London-based saké brewery to debut ‘nonconformist’ junmai daiginjo

Kate Malczewski

Kate Malczewski

16 April 2019

No style in the rich and varied world of saké is more revered than junmai daiginjo, typically prized for its elegant, floral, lightly sweet character. But Peckham-based saké brewery Kanpai has set out to spotlight a different side to this A-list category with the forthcoming launch of Kiku, its first junmai daiginjo.

Kiku is also the first in Kanpai’s new limited-edition series of sakés developed to showcase different rice varieties, yeast strains and milling rates. Since opening the brewery in 2017, Kanpai’s co-founders and brewers Tom and Lucy Wilson have sought to make unconventional sakés with drier palates.
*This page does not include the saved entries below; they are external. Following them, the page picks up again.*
-- pv_equiv track=rewrite | github.com/IBM/ibmtechzone-assets | qcuklsxkol/qcuklsxkol.py | drop_subset_keys
-- ===== SOURCE A (Python) =====
-- def drop_subset_keys(dictionary):
--     """
--     Drops keys from the input dictionary if their values are subsets of values of other keys for the same working table.
--
--     Args:
--         dictionary (dict): The input dictionary containing keys and their associated values.
--
--     Returns:
--         dict: The modified dictionary after removing keys that are subsets of values of other keys.
--     """
--     keys_to_remove = []  # List to store keys to be removed
--     for key1 in dictionary:
--         for key2 in dictionary:
--             if key1 != key2:
--                 # Extract working table names from the keys
--                 working_table_name1 = list(dictionary[key1])[0]
--                 working_table_name2 = list(dictionary[key2])[0]
--                 # Check if both keys belong to the same working table
--                 if working_table_name1 == working_table_name2:
--                     # Get column names associated with each key
--                     column_key1 = list(dictionary[key1][working_table_name1].keys())
--                     column_key2 = list(dictionary[key2][working_table_name2].keys())
--                     # Check if the columns of key1 are a subset of columns of key2
--                     if set(column_key1).issubset(set(column_key2)):
--                         keys_to_remove.append(key1)  # Add key1 to keys_to_remove
--                         break  # No need to check further if key1 is subset of key2
--     # Remove keys that are subsets of values of other keys
--     for key in keys_to_remove:
--         del dictionary[key]
--     return dictionary  # Return the modified dictionary
-- ===== SOURCE B (Python) =====
-- def drop_subset_keys(dictionary):
--     """Same result as A via one grouping pass: bucket keys by working table,
--     compare column-sets only within a bucket, then delete the marked keys in place."""
--     if len(dictionary) < 2:
--         return dictionary
--     groups = {}
--     for key, value in dictionary.items():
--         table = next(iter(value))
--         cols = set(value[table])
--         groups.setdefault(table, []).append((key, cols))
--     doomed = []
--     for members in groups.values():
--         for key1, cols1 in members:
--             if any(key2 != key1 and cols1 <= cols2 for key2, cols2 in members):
--                 doomed.append(key1)
--     for key in doomed:
--         del dictionary[key]
--     return dictionary
-- ===== Notes on version B (the rewrite author's own statement) =====
-- stated objective: faster
-- what changed: B replaces A's all-pairs scan over the whole dict (which recomputes the working-table name and both column lists for every pair) by one grouping pass that buckets each key by its working table with its column-set computed once, then compares column-sets only within a bucket and deletes the marked keys.
-- outside the precondition, e.g. on drop_subset_keys({'a': {}, 'b': {'t': {'c': 1}}}): A raises IndexError, B raises StopIteration
import Mathlib
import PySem
-- A's backward pass fills position j of each suffix array with the parity-split sum of r.reverse from j on
theorem back_spec (r Ao Ae : List Int) (os es : Int)
    (hAo : r.length ≤ Ao.length) (hAe : r.length ≤ Ae.length) :
    (PySem.List.enumerate r (-((r.length:Int) - 1))).foldl solveStepBack (Ao, Ae, os, es) =
      ((List.range r.length).map (fun j => os + ssum (decide (j % 2 = 1)) (r.reverse.drop j)) ++ Ao.drop r.length,
       (List.range r.length).map (fun j => es + ssum (decide (j % 2 = 0)) (r.reverse.drop j)) ++ Ae.drop r.length,
       os + ssum false r.reverse, es + ssum true r.reverse) := by
  induction r generalizing Ao Ae os es with
  | nil => simp [PySem.List.enumerate_nil, ssum]
  | cons x r ih =>
    obtain ⟨n, hnn⟩ : ∃ n, r.length = n := ⟨r.length, rfl⟩
    rw [hnn] at ih
    have hn : (x :: r).length = n + 1 := by simp [hnn]
    have hs : -(((x :: r).length : Int) - 1) = -(n : Int) := by rw [hn]; push_cast; ring
    rw [hs, PySem.List.enumerate_cons, List.foldl_cons]
    have habs : |(-((n:Nat):Int))| = ((n:Nat):Int) := by simp
    have hm : PySem.Int.mod ((n:Nat):Int) 2 = (((n % 2 : Nat)):Int) := by
      exact_mod_cast PySem.Int.mod_natCast n 2
    have hstep : solveStepBack (Ao, Ae, os, es) (-(n:Int), x) =
        (Ao.set n (os + if n % 2 = 1 then x else 0),
         Ae.set n (es + if n % 2 = 0 then x else 0),
         os + (if n % 2 = 1 then x else 0), es + (if n % 2 = 0 then x else 0)) := by
      simp only [solveStepBack, habs, neg_neg, hm, PySem.List.pySetD_natCast]
      rcases Nat.mod_two_eq_zero_or_one n with h | h <;> simp [h]
    rw [hstep]
    have hs2 : (-(n:Int)) + 1 = -(((n:Nat):Int) - 1) := by ring
    rw [hs2]
    rw [ih _ _ _ _ (by rw [List.length_set]; rw [hn] at hAo; omega) (by rw [List.length_set]; rw [hn] at hAe; omega)]
    have hrev : (x :: r).reverse = r.reverse ++ [x] := by simp
    have hrevlen : r.reverse.length = n := by simp [hnn]
    have hdropn : ((x :: r).reverse).drop n = [x] := by
      rw [hrev, ← hrevlen, List.drop_left]
    have hlast1 : os + ssum (decide (n % 2 = 1)) (((x :: r).reverse).drop n)
        = os + (if n % 2 = 1 then x else 0) := by
      rw [hdropn]; rcases Nat.mod_two_eq_zero_or_one n with h | h <;> simp [h, ssum]
    have hlast0 : es + ssum (decide (n % 2 = 0)) (((x :: r).reverse).drop n)
        = es + (if n % 2 = 0 then x else 0) := by
      rw [hdropn]; rcases Nat.mod_two_eq_zero_or_one n with h | h <;> simp [h, ssum]
    have haO : (List.range n).map (fun j => (os + if n % 2 = 1 then x else 0) + ssum (decide (j % 2 = 1)) (r.reverse.drop j))
        = (List.range n).map (fun j => os + ssum (decide (j % 2 = 1)) (((x :: r).reverse).drop j)) := by
      refine List.map_congr_left ?_
      intro j hj
      rw [List.mem_range] at hj
      rw [hrev, List.drop_append_of_le_length (by omega), ssum_append, List.length_drop, hrevlen,
          flag_par1 j n (by omega)]
      rcases Nat.mod_two_eq_zero_or_one n with h | h <;> simp [h, ssum] <;> ring
    have haE : (List.range n).map (fun j => (es + if n % 2 = 0 then x else 0) + ssum (decide (j % 2 = 0)) (r.reverse.drop j))
        = (List.range n).map (fun j => es + ssum (decide (j % 2 = 0)) (((x :: r).reverse).drop j)) := by
      refine List.map_congr_left ?_
      intro j hj
      rw [List.mem_range] at hj
      rw [hrev, List.drop_append_of_le_length (by omega), ssum_append, List.length_drop, hrevlen,
          flag_par0 j n (by omega)]
      rcases Nat.mod_two_eq_zero_or_one n with h | h <;> simp [h, ssum] <;> ring
    have hsum1 : (os + (if n % 2 = 1 then x else 0)) + ssum false r.reverse
        = os + ssum false ((x :: r).reverse) := by
      rw [hrev, ssum_append, hrevlen]
      rcases Nat.mod_two_eq_zero_or_one n with h | h <;> simp [h, ssum] <;> ring
    have hsum0 : (es + (if n % 2 = 0 then x else 0)) + ssum true r.reverse
        = es + ssum true ((x :: r).reverse) := by
      rw [hrev, ssum_append, hrevlen]
      rcases Nat.mod_two_eq_zero_or_one n with h | h <;> simp [h, ssum] <;> ring
    rw [haO, haE, hsum1, hsum0,
        drop_set_eq_cons Ao n _ (by rw [hn] at hAo; omega), drop_set_eq_cons Ae n _ (by rw [hn] at hAe; omega)]
    rw [hn, List.range_succ, List.map_append, List.map_append]
    simp only [List.map_cons, List.map_nil, List.append_assoc, List.singleton_append,
      hlast1, hlast0]

-- A's forward loop (reading the suffix arrays) and B's main loop (alternating scalar) produce
-- the same count, given the canonical states at position k
theorem fwd_eq (nums : List Int) (l : List Int) (k : Nat) (s : Int)
    (hdrop : nums.drop k = l) :
    ((PySem.List.enumerate l (k:Int)).foldl
      (solveStepFwd ((List.range (nums.length + 1)).map (fun j => ssum (decide (j % 2 = 1)) (nums.drop j)))
                    ((List.range (nums.length + 1)).map (fun j => ssum (decide (j % 2 = 0)) (nums.drop j))))
      (s, ssum false (nums.take k), ssum true (nums.take k))).1 =
    (l.foldl (altStep (ssum true nums - ssum false nums))
      (s, ssum true (nums.take k) - ssum false (nums.take k), if k % 2 = 0 then 1 else -1)).1 := by
  induction l generalizing k s with
  | nil => simp [PySem.List.enumerate_nil]
  | cons x l ih =>
    have hklt : k < nums.length := by
      by_contra hc
      rw [List.drop_eq_nil_of_le (by omega)] at hdrop
      simp at hdrop
    have hget : nums[k]? = some x := by
      have h0 : (nums.drop k)[0]? = some x := by rw [hdrop]; rfl
      simpa [List.getElem?_drop] using h0
    have htk : nums.take (k + 1) = nums.take k ++ [x] := by
      rw [List.take_succ, hget]; rfl
    have hdk : nums.drop (k + 1) = l := by
      have := congrArg List.tail hdrop
      simpa [List.tail_drop] using this
    have hlentk : (nums.take k).length = k := List.length_take_of_le (by omega)
    rw [PySem.List.enumerate_cons, List.foldl_cons, List.foldl_cons]
    set OSl := (List.range (nums.length + 1)).map (fun j => ssum (decide (j % 2 = 1)) (nums.drop j)) with hOSl
    set ESl := (List.range (nums.length + 1)).map (fun j => ssum (decide (j % 2 = 0)) (nums.drop j)) with hESl
    have hc1 : ((k:Int) + 1) = ((k + 1 : Nat) : Int) := by push_cast; ring
    have hmk : PySem.Int.mod ((k:Nat):Int) 2 = (((k % 2 : Nat)):Int) := by
      exact_mod_cast PySem.Int.mod_natCast k 2
    have hreadE : PySem.List.pyGetD ESl ((k:Int) + 1) 0 = ssum (decide ((k+1) % 2 = 0)) l := by
      rw [hESl, hc1, PySem.List.pyGetD_natCast, PySem.List.getD_map_range _ _ _ _ (by omega), hdk]
    have hreadO : PySem.List.pyGetD OSl ((k:Int) + 1) 0 = ssum (decide ((k+1) % 2 = 1)) l := by
      rw [hOSl, hc1, PySem.List.pyGetD_natCast, PySem.List.getD_map_range _ _ _ _ (by omega), hdk]
    have hTE : ssum true nums = ssum true (nums.take (k+1)) + ssum (if (k+1) % 2 = 0 then true else false) (nums.drop (k+1)) := by
      conv_lhs => rw [← List.take_append_drop (k+1) nums]
      rw [ssum_append, List.length_take_of_le (by omega)]
      simp only [Bool.not_true]
    have hTO : ssum false nums = ssum false (nums.take (k+1)) + ssum (if (k+1) % 2 = 0 then false else true) (nums.drop (k+1)) := by
      conv_lhs => rw [← List.take_append_drop (k+1) nums]
      rw [ssum_append, List.length_take_of_le (by omega)]
      simp only [Bool.not_false]
    have htkE : ssum true (nums.take (k+1)) = ssum true (nums.take k) + ssum (if k % 2 = 0 then true else false) [x] := by
      rw [htk, ssum_append, hlentk]
      simp only [Bool.not_true]
    have htkO : ssum false (nums.take (k+1)) = ssum false (nums.take k) + ssum (if k % 2 = 0 then false else true) [x] := by
      rw [htk, ssum_append, hlentk]
      simp only [Bool.not_false]
    rw [hdk] at hTE hTO
    rcases Nat.mod_two_eq_zero_or_one k with h | h
    · have h1 : (k+1) % 2 = 1 := by omega
      have eE : ssum true (nums.take (k+1)) = ssum true (nums.take k) + x := by
        rw [htkE]; simp [h, ssum]
      have eO : ssum false (nums.take (k+1)) = ssum false (nums.take k) := by
        rw [htkO]; simp [h, ssum]
      have stA : solveStepFwd OSl ESl (s, ssum false (nums.take k), ssum true (nums.take k)) ((k:Int), x)
          = ((if ssum false (nums.take k) + ssum false l = ssum true (nums.take k) + ssum true l then s + 1 else s),
             ssum false (nums.take k), ssum true (nums.take k) + x) := by
        simp only [solveStepFwd, hreadE, hreadO, hmk, h, h1]
        norm_num
      have stB : altStep (ssum true nums - ssum false nums)
          (s, ssum true (nums.take k) - ssum false (nums.take k), if k % 2 = 0 then 1 else -1) x
          = ((if ssum false (nums.take k) + ssum false l = ssum true (nums.take k) + ssum true l then s + 1 else s),
             ssum true (nums.take k) - ssum false (nums.take k) + x, -1) := by
        have hsign : (if k % 2 = 0 then (1:Int) else -1) = 1 := by simp [h]
        have hTE' : ssum true nums = ssum true (nums.take (k+1)) + ssum false l := by
          rw [hTE]; simp [h1]
        have hTO' : ssum false nums = ssum false (nums.take (k+1)) + ssum true l := by
          rw [hTO]; simp [h1]
        rw [hsign]
        simp only [altStep, one_mul]
        rw [hTE', hTO', eE, eO]
        refine congrArg₂ Prod.mk ?_ rfl
        exact if_congr (by constructor <;> intro hh <;> omega) rfl rfl
      rw [stA, stB, hc1]
      have e3 : ssum true (nums.take k) - ssum false (nums.take k) + x
          = ssum true (nums.take (k+1)) - ssum false (nums.take (k+1)) := by omega
      have e4 : (-1 : Int) = if (k+1) % 2 = 0 then 1 else -1 := by simp [h1]
      rw [e3, ← eE, e4, show ssum false (nums.take k) = ssum false (nums.take (k+1)) from eO.symm]
      exact ih (k+1) _ hdk
    · have h1 : (k+1) % 2 = 0 := by omega
      have eE : ssum true (nums.take (k+1)) = ssum true (nums.take k) := by
        rw [htkE]; simp [h, ssum]
      have eO : ssum false (nums.take (k+1)) = ssum false (nums.take k) + x := by
        rw [htkO]; simp [h, ssum]
      have stA : solveStepFwd OSl ESl (s, ssum false (nums.take k), ssum true (nums.take k)) ((k:Int), x)
          = ((if ssum false (nums.take k) + ssum true l = ssum true (nums.take k) + ssum false l then s + 1 else s),
             ssum false (nums.take k) + x, ssum true (nums.take k)) := by
        simp only [solveStepFwd, hreadE, hreadO, hmk, h, h1]
        norm_num
      have stB : altStep (ssum true nums - ssum false nums)
          (s, ssum true (nums.take k) - ssum false (nums.take k), if k % 2 = 0 then 1 else -1) x
          = ((if ssum false (nums.take k) + ssum true l = ssum true (nums.take k) + ssum false l then s + 1 else s),
             ssum true (nums.take k) - ssum false (nums.take k) + -1 * x, 1) := by
        have hsign : (if k % 2 = 0 then (1:Int) else -1) = -1 := by simp [h]
        have hTE' : ssum true nums = ssum true (nums.take (k+1)) + ssum true l := by
          rw [hTE]; simp [h1]
        have hTO' : ssum false nums = ssum false (nums.take (k+1)) + ssum false l := by
          rw [hTO]; simp [h1]
        rw [hsign]
        simp only [altStep, neg_neg]
        rw [hTE', hTO', eE, eO]
        refine congrArg₂ Prod.mk ?_ rfl
        exact if_congr (by constructor <;> intro hh <;> omega) rfl rfl
      rw [stA, stB, hc1]
      have e3 : ssum true (nums.take k) - ssum false (nums.take k) + -1 * x
          = ssum true (nums.take (k+1)) - ssum false (nums.take (k+1)) := by omega
      have e4 : (1 : Int) = if (k+1) % 2 = 0 then 1 else -1 := by simp [h1]
      rw [e3, ← eO, e4, show ssum true (nums.take k) = ssum true (nums.take (k+1)) from eE.symm]
      exact ih (k+1) _ hdk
They recently doubled down on this vision by moving their brewery to a larger space more conducive to experimentation, complete with a taproom.

Kanpai's take on the junmai daiginjo style adheres to the Wilson's maverick brewing philosophy: ‘We wanted to create something with a unique, unadulterated flavour profile,’ Tom Wilson told Imbibe. ‘Kiku is dry and robust, with lots of savoury notes.’

For a saké to qualify as junmai daiginjo, each grain of rice used to make the liquid must be milled to at least 50% of its original size, and no extra alcohol can be added to the brew. Because of their delicate, nuanced flavour profiles, most junmai daiginjo sakés exported to the UK are best served chilled, without any overpowering foods.

‘What people are used to drinking here is a more recent style of junmai daiginjo that’s come out of Japanese export market, led by competitions,’ explained Wilson. ‘Brewers chase the pinnacle of a style of saké that’s been winning medals, and a lot of breweries conform to a certain formula of milling, rice and yeast that creates a certain flavour.

‘But there are smaller breweries that typically can’t export, and they make different styles of junmai daiginjo. You can even drink them warm if they have the right umami backbone.’

Inspired by these smaller Japanese breweries, the Wilsons crafted Kiku to be enjoyed warm, with a robust character specifically suited to food pairing. As such, it’s set to launch at a pop-up dinner on 1-2 May in partnership with Michelin-star-trained chef Paul Frost, who devised a flavourful menu to highlight its food-matching abilities.

‘We’re showcasing the antithesis of mass-produced saké, with small production runs and no automation. We didn’t want our junmai daiginjo to conform to what’s already on the market,’ said Wilson.

Bottles of Kiku can be reserved ahead of the saké’s launch on 1 May directly through the brewery, but act quickly – there are just 260 available.